▶ [DIRECTIONS FOR THIS TASK]: Of all the entries below, only the lines from the one with "induction cells generalizing a b c d with" up to and including the one with "exact ih (min" are to be duplicated exactly.
Content starts
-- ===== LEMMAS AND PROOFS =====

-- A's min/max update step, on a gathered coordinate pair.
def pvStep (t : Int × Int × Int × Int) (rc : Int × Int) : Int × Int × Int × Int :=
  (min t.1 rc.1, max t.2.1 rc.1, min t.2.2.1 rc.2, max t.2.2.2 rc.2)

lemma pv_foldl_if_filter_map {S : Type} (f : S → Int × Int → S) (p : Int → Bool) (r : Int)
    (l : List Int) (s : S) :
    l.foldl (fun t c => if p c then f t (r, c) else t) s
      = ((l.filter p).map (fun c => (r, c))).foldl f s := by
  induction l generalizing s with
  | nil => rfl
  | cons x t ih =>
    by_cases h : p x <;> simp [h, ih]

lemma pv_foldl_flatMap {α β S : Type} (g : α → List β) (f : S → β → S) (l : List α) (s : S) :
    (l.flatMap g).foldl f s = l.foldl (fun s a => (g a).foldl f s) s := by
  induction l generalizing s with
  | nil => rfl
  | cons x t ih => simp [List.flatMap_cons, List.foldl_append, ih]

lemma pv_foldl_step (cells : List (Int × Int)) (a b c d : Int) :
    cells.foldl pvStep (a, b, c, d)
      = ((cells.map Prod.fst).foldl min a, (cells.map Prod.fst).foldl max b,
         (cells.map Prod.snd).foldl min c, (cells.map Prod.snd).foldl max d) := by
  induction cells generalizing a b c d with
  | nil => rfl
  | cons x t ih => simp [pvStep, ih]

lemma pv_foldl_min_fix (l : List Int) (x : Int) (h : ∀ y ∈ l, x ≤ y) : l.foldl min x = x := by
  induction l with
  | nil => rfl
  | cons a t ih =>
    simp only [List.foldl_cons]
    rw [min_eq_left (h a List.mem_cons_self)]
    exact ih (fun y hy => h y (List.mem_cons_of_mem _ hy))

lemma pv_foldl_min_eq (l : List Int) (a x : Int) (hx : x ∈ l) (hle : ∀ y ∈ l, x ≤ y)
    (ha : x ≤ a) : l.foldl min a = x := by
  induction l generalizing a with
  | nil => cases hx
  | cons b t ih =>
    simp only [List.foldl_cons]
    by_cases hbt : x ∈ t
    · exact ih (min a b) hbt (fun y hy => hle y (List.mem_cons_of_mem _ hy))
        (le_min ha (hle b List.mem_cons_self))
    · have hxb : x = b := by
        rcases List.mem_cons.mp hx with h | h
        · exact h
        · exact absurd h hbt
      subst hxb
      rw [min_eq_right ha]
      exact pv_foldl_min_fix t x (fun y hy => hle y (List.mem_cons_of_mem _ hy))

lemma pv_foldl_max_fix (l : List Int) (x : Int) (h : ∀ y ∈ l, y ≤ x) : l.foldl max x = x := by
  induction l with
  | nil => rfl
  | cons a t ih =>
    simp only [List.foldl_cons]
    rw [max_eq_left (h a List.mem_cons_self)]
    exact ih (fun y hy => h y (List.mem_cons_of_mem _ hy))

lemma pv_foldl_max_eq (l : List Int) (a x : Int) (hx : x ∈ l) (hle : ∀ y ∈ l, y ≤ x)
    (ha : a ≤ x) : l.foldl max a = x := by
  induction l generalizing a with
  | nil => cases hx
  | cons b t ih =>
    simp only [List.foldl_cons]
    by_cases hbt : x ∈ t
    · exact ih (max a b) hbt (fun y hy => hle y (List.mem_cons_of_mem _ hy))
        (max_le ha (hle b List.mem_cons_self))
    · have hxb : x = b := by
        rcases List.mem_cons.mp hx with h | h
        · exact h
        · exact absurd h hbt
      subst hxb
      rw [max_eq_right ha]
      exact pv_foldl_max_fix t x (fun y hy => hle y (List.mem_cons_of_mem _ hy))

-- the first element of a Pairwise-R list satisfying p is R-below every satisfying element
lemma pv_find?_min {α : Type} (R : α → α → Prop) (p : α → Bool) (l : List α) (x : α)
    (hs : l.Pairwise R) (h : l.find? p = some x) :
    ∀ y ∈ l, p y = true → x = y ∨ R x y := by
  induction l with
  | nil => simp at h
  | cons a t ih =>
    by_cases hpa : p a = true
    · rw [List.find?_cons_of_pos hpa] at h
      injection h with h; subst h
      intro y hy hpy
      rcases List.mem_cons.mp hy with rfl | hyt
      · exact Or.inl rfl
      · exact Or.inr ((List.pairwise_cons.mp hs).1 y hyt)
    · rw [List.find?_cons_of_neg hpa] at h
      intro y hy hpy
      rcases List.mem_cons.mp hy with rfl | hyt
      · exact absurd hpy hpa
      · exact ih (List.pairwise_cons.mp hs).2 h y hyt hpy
Content ends
▶ [OUTPUT OF THE EXERCISE]:
  induction cells generalizing a b c d with
  | nil => rfl
  | cons x t ih => simp [pvStep, ih]

lemma pv_foldl_min_fix (l : List Int) (x : Int) (h : ∀ y ∈ l, x ≤ y) : l.foldl min x = x := by
  induction l with
  | nil => rfl
  | cons a t ih =>
    simp only [List.foldl_cons]
    rw [min_eq_left (h a List.mem_cons_self)]
    exact ih (fun y hy => h y (List.mem_cons_of_mem _ hy))

lemma pv_foldl_min_eq (l : List Int) (a x : Int) (hx : x ∈ l) (hle : ∀ y ∈ l, x ≤ y)
    (ha : x ≤ a) : l.foldl min a = x := by
  induction l generalizing a with
  | nil => cases hx
  | cons b t ih =>
    simp only [List.foldl_cons]
    by_cases hbt : x ∈ t
    · exact ih (min a b) hbt (fun y hy => hle y (List.mem_cons_of_mem _ hy))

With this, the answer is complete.